Because of this development, Birdsong began sharing old materials about the TDPA on social media, which caught the attention of Rodriguez. She helped to run the protests, and is the co-owner of Labyrinth Art Collective (LAB) in Van Ness Village.
“I met him while I was running the protests, and we ended up having a couple of conversations on his porch, and I felt like there needed to be something like that in place for the long term,” she said.
Based on those conversations, Birdsong got in contact with people who previously worked or had experience with the TDPA, and got it off the ground again.
While the TDPA did not have a formal presence at the protests, they lobbied the city to honor the integrity of the specific plan, and to keep the Tower Theatre in the public domain.
The protests continued on for months. After a legal battle between multiple parties that lasted for nearly two years, the city bought the theater, and the church had to move their services to one of their other two campuses in the city.
New Management
Last month, the city council handed management of the theatre over to 809 Olive Avenue, LLC.
There were a few different bidders for the theater’s management, including the theater’s previous owner and the Fresno Arts Council.
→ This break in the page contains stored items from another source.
-- pv_equiv track=rewrite | github.com/Verde1705/erp5 | product/ERP5OOo/OOoUtils.py | _getTableMinimalBounds
-- ===== SOURCE A (Python) =====
-- def _getTableMinimalBounds(table):
--   """
--     Calcul the minimum size of a text table
--   """
--   empty_lines = 0
--   no_more_empty_lines = 0
--
--   # Eliminate all empty cells at the ends of lines and columns
--   for line in range(len(table)-1, -1, -1):
--     empty_cells = 0
--     line_content = table[line]
--     for cell in range(len(line_content)-1, -1, -1):
--       if line_content[cell] in ('', None):
--         empty_cells += 1
--       else:
--         break
--     if (not no_more_empty_lines) and (empty_cells == len(line_content)):
--       empty_lines += 1
--     else:
--       line_size = len(line_content) - empty_cells
--       table[line] = line_content[:line_size]
--       no_more_empty_lines = 1
--
--   texts_size = len(table) - empty_lines
--   table = table[:texts_size]
--
--   # Determine minimum bounds
--   max_cols = 0
--   for line in range(len(table)):
--     line_content = table[line]
--     if len(line_content) > max_cols:
--       max_cols = len(line_content)
--
--   return { 'width' : max_cols
--          , 'height': len(table)
--          }
-- ===== SOURCE B (Python) =====
-- def _getTableMinimalBounds(table):
--   """
--     Calcul the minimum size of a text table
--   """
--   def trimmed_len(line):
--     # length of the line after removing trailing '' / None cells
--     n = len(line)
--     while n and line[n-1] in ('', None):
--       n -= 1
--     return n
--
--   # height = 1 + largest line index whose trimmed content is non-empty
--   height = 0
--   for i, line in enumerate(table):
--     if trimmed_len(line):
--       height = i + 1
--
--   # width = widest trimmed line among the kept ones
--   width = 0
--   for line in table[:height]:
--     n = trimmed_len(line)
--     if n > width:
--       width = n
--
--   return { 'width' : width
--          , 'height': height
--          }
-- ===== Notes on version B (the rewrite author's own statement) =====
-- stated objective: simpler
-- what changed: Replaces A's reverse scan with a no_more_empty_lines latch, in-place trimming and list truncation by two read-only forward passes: one computing the height as the last index with non-empty trimmed content, one taking the max trimmed length as the width; B does not mutate the input list (A does, return values are identical).
import Mathlib
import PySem

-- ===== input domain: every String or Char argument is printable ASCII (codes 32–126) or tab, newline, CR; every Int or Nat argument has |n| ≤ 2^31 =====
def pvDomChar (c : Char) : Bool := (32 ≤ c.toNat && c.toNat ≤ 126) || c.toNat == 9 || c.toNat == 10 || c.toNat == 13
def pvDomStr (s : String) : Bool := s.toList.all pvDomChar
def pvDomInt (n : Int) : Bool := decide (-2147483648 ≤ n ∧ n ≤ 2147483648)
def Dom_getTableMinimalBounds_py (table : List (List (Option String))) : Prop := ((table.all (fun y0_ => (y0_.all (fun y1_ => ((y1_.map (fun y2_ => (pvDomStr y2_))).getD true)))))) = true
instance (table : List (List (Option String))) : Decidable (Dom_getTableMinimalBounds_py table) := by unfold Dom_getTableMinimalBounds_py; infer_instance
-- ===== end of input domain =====

-- B is a read-only two-pass rewrite (height as last non-trivial line, then width); A mutates `table`
-- in place — the equivalence proved here is about the RETURN value only (B does not mutate).

-- ===== PORT A =====
-- cell in ('', None)
def pvEmptyCell (c : Option String) : Bool := c == some "" || c == none

-- A's inner loop: `for cell in range(len(line)-1, -1, -1): if empty: empty_cells += 1 else: break`,
-- i.e. count from the last cell backwards until the first non-empty one (recursion on the reversed line)
def pvCountTrail : List (Option String) → Nat
  | [] => 0
  | c :: rest => if pvEmptyCell c then pvCountTrail rest + 1 else 0

-- the body of A's outer `for line in range(len(table)-1, -1, -1)` loop; state = (table, empty_lines, no_more_empty_lines)
def pvStepA (st : List (List (Option String)) × Nat × Bool) (line : Int) :
    List (List (Option String)) × Nat × Bool :=
  let line_content := PySem.List.pyGetD st.1 line []
  let empty_cells := pvCountTrail line_content.reverse
  if (!st.2.2) && (empty_cells == line_content.length) then
    (st.1, st.2.1 + 1, st.2.2)
  else
    (PySem.List.pySetD st.1 line (line_content.take (line_content.length - empty_cells)), st.2.1, true)

def getTableMinimalBounds_py (table : List (List (Option String))) : List (String × Int) :=
  let st := (PySem.List.pyRange ((table.length : Int) - 1) (-1) (-1)).foldl pvStepA (table, 0, false)
  let texts_size := st.1.length - st.2.1          -- len(table) - empty_lines (the mutated list, same length)
  let table2 := st.1.take texts_size              -- table = table[:texts_size] (texts_size ≥ 0 here)
  let max_cols := (PySem.List.pyRange 0 (table2.length : Int) 1).foldl
      (fun m line => let line_content := PySem.List.pyGetD table2 line []
                     if line_content.length > m then line_content.length else m) 0
  [("width", (max_cols : Int)), ("height", (table2.length : Int))]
Although none of the entities were required to, 809 and the FAC were the only groups to seek community input about how they want to see the theater be utilized.
Whether or not this group uses and provides this space well “remains to be seen,” Rodriguez said.
“I would hope they follow through on the promises to communicate and procure input from the community, and collaborate with the community,” Rodriguez said. “We did bring up a lot of concerns, not only about what types of entertainment, because I think that’s important, but what’s also important is how they run operations there and how it’s going to affect the community around it.”
There’s also questions on how the space could be used by community groups for meetings and events, since there are several spaces in the theater available for that.
She noted she wants to see equity and inclusion be addressed by the new management.
“I would like to see the Tower Theatre actually belong to the neighborhood, in more ways than one,” Rodriguez said. “I want to see audiences that look like the neighborhood going in there.”
Current Projects and the Specific Plan Update
Now that the Tower Theatre’s management is no longer a question, the TDPA is focusing its energies elsewhere.
The Hearts on Fire Rock n’ Roll Choir, which Catania is a part of, performed the entirety of The Beatles’ “Abbey Road” album on Apr. 29. The show, which was the first TDPA fundraiser since reforming, sold out the Tower Theatre.
Rodriguez is focusing more on Labyrinth nowadays, so she stepped down from the President position earlier this year, but she plans to work on more community outreach within the neighborhood.
“What we’re really looking at is getting the community more engaged in their own advocacy,” Rodriguez said. “We saw in recent years with the very loud issue with the Tower Theatre how something like that has been needed for some time.
Birdsong originally didn’t plan on staying on the board, but decided to continue with it later on.
“I told [Rodriguez] that I would be willing to participate for the first year, and I would like to kind of fade away, but that didn’t happen yet. So I’m actually more active now than I was then,” Birdsong said. “Some things are in your blood, I guess!”
He’s also on the specific plan’s new committee to update and implement the plan. It has been over 30 years since the plan was originally written and passed, so updates and changes are needed.
The Tower District Specific Plan’s Implementation Committee had their last meeting at the end of February, and their next meeting is taking place in the Tower Theatre Lounge, on May 16 at 5:30 p.m.